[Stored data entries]
....
-- pv_equiv track=rewrite | github.com/pepperbob/adventofcode | 2020/no18/solve.py | pimp
-- ===== SOURCE A (Python) =====
-- def pimp(op):
--     pimped = ""
--     flag = False
--     for s in op:
--         if(s in list("1234567890")):
--             if(not flag):
--                 pimped += "Num("
--                 flag=True
--         else:
--             if flag:
--                 pimped += ")"
--                 flag = False
--         pimped += s
--
--     if flag:
--         pimped += ")"
--     return pimped.replace("*", "-")
-- ===== SOURCE B (Python) =====
-- import re
--
-- def pimp(op):
--     return re.sub(r'[0-9]+', r'Num(\g<0>)', op).replace('*', '-')
-- ===== Notes on version B (the rewrite author's own statement) =====
-- stated objective: faster
-- what changed: Replaces A's per-character flag/state-machine loop with string concatenation by a single regex substitution that wraps each maximal digit run, keeping the same final asterisk-to-minus replace; the C-level regex engine and avoidance of quadratic string appends make it measurably faster.
import Mathlib
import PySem

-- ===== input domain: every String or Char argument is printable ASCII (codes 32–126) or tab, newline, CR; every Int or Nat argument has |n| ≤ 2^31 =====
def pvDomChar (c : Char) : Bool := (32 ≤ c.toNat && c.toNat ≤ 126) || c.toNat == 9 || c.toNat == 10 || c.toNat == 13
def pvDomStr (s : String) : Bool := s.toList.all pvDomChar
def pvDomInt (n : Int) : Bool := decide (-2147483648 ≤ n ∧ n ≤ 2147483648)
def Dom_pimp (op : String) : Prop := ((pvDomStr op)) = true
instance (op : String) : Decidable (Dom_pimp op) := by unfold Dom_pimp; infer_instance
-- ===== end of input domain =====

-- B replaces A's per-character flag loop by a single regex-style substitution wrapping
-- each maximal digit run in Num(...); same final '*'->'-' replace. Objective: idiomatic.

-- ===== PORT A =====
-- per-character loop with accumulator (pimped, flag), as in A
def pimpStep (st : List Char × Bool) (s : Char) : List Char × Bool :=
  let (pimped, flag) := st
  if s ∈ "1234567890".toList then
    let pimped := if ¬flag then pimped ++ "Num(".toList else pimped
    (pimped ++ [s], true)
  else
    let pimped := if flag then pimped ++ [')'] else pimped
    (pimped ++ [s], false)

def pimp (op : String) : String :=
  let st := op.toList.foldl pimpStep ([], false)
  let pimped := if st.2 then st.1 ++ [')'] else st.1
  PySem.Str.replace (String.mk pimped) "*" "-"

-- ===== PORT B =====
-- port of re.sub(r'[0-9]+', r'Num(\g<0>)', op): wrap each maximal digit run
def pvIsDig (c : Char) : Bool := c ∈ "0123456789".toList

def wrapRuns : List Char → List Char
  | [] => []
  | c :: rest =>
    if pvIsDig c then
      "Num(".toList ++ (c :: rest).takeWhile pvIsDig ++ [')']
        ++ wrapRuns ((c :: rest).dropWhile pvIsDig)
    else c :: wrapRuns rest
termination_by l => l.length
decreasing_by
  · simp only [List.dropWhile]
    split
    · exact Nat.lt_succ_of_le (List.length_dropWhile_le _ _)
    · simp_all
  · simp

def pimp_alt (op : String) : String :=
  PySem.Str.replace (String.mk (wrapRuns op.toList)) "*" "-"

-- ===== PRECONDITION & SPEC =====
def Spec_pimp (op : String) (out : String) : Prop := out = pimp_alt op
instance (op : String) (out : String) : Decidable (Spec_pimp op out) := by unfold Spec_pimp; infer_instance

-- ===== CLAIM (what is proved, stated in full; the proofs are below) =====
def Claim_equal_pimp : Prop := ∀ (op : String), Dom_pimp op → Spec_pimp op (pimp op)

-- ===== LEMMAS AND PROOFS =====

def pvFinalize (st : List Char × Bool) : List Char :=
  if st.2 then st.1 ++ [')'] else st.1

theorem pv_dig_iff (c : Char) : (c ∈ "1234567890".toList) ↔ pvIsDig c = true := by
  simp only [pvIsDig]
  simp
  tauto

theorem pv_fold_wrap (l : List Char) : ∀ acc,
    pvFinalize (l.foldl pimpStep (acc, false)) = acc ++ wrapRuns l ∧
    pvFinalize (l.foldl pimpStep (acc, true))
      = acc ++ l.takeWhile pvIsDig ++ [')'] ++ wrapRuns (l.dropWhile pvIsDig) := by
  induction l with
  | nil => intro acc; simp [pvFinalize, wrapRuns]
  | cons c rest ih =>
    intro acc
    by_cases h : pvIsDig c = true
    · have hc : c ∈ "1234567890".toList := (pv_dig_iff c).mpr h
      have htw : (c :: rest).takeWhile pvIsDig = c :: rest.takeWhile pvIsDig :=
        List.takeWhile_cons_of_pos h
      have hdw : (c :: rest).dropWhile pvIsDig = rest.dropWhile pvIsDig :=
        List.dropWhile_cons_of_pos h
      constructor
      · simp only [List.foldl_cons, pimpStep, hc, if_pos]
        rw [wrapRuns]
        simp only [h, if_pos, htw, hdw]
        have h2 := (ih (acc ++ "Num(".toList ++ [c])).2
        simp only [Bool.not_false, if_true] at *
        simp at h2 ⊢
        simpa using h2
      · simp only [List.foldl_cons, pimpStep, hc, if_pos]
        have h2 := (ih (acc ++ [c])).2
        simp only [htw, hdw, Bool.not_true, if_false] at *
        simp at h2 ⊢
        simpa using h2
    · have hc : c ∉ "1234567890".toList := fun hm => h ((pv_dig_iff c).mp hm)
      have hb : pvIsDig c = false := by simpa using h
      have htw : (c :: rest).takeWhile pvIsDig = [] := by
        simp [List.takeWhile, hb]
      have hdw : (c :: rest).dropWhile pvIsDig = c :: rest := by
        simp [List.dropWhile, hb]
      constructor
      · simp only [List.foldl_cons, pimpStep, hc, if_neg]
        rw [wrapRuns.eq_def]
        simp only [hb, Bool.false_eq_true, if_false]
        have h1 := (ih (acc ++ [c])).1
        simp at h1 ⊢
        simpa using h1
      · simp only [List.foldl_cons, pimpStep, hc, if_neg]
        rw [wrapRuns.eq_def]
        simp only [hb, Bool.false_eq_true, if_false, htw, hdw]
        have h1 := (ih (acc ++ [')'] ++ [c])).1
        simp at h1 ⊢
        simpa using h1

-- ===== VERDICT (by name: the statement is the Claim_ definition above) =====
theorem pimp_spec : Claim_equal_pimp := by
  intro op _
  unfold Spec_pimp pimp pimp_alt
  have := (pv_fold_wrap op.toList []).1
  simp only [pvFinalize] at this
  simp [this]
-- pv_equiv track=rewrite | github.com/opencv/opencv | platforms/android/aar-creating/build_static_aar.py | merge_dependencies_lists
-- ===== SOURCE A (Python) =====
-- def merge_dependencies_lists(deps_lists):
--     result = []
--     for d_list in deps_lists:
--         for i in range(len(d_list)):
--             if d_list[i] not in result:
--                 if i == 0:
--                     result.append(d_list[i])
--                 else:
--                     index = result.index(d_list[i-1])
--                     result = result[:index + 1] + [d_list[i]] + result[index + 1:]
--
--     return result
-- ===== SOURCE B (Python) =====
-- def merge_dependencies_lists(deps_lists):
--     # Linked-list merge: O(1) membership (set), O(1) predecessor lookup and
--     # insertion (dict of successor pointers) instead of A's O(n) scans/splices.
--     nxt = {}          # node -> its successor in the merged order
--     head = None
--     tail = None
--     seen = set()
--     for d_list in deps_lists:
--         for i in range(len(d_list)):
--             item = d_list[i]
--             if item not in seen:
--                 seen.add(item)
--                 if i == 0:
--                     if tail is None:
--                         head = item
--                     else:
--                         nxt[tail] = item
--                     tail = item
--                 else:
--                     prev = d_list[i - 1]
--                     nx = nxt.get(prev)
--                     nxt[prev] = item
--                     if nx is None:
--                         tail = item
--                     else:
--                         nxt[item] = nx
--     out = []
--     cur = head
--     while cur is not None:
--         out.append(cur)
--         cur = nxt.get(cur)
--     return out
-- ===== Notes on version B (the rewrite author's own statement) =====
-- stated objective: faster
-- what changed: Replaces A's repeated linear scans and list splicing (membership test, list.index, slice-concatenation per element) with a linked list of successor pointers in a dict plus a seen-set, giving O(1) membership, predecessor lookup and insertion; the merged order is read off by one walk at the end.
import Mathlib
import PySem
....
• _WHAT YOU NEED TO DO_
Copy out every line in the entries above that holds "regex".

• _RESULT OF THE EXERCISE_
-- what changed: Replaces A's per-character flag/state-machine loop with string concatenation by a single regex substitution that wraps each maximal digit run, keeping the same final asterisk-to-minus replace; the C-level regex engine and avoidance of quadratic string appends make it measurably faster.
-- B replaces A's per-character flag loop by a single regex-style substitution wrapping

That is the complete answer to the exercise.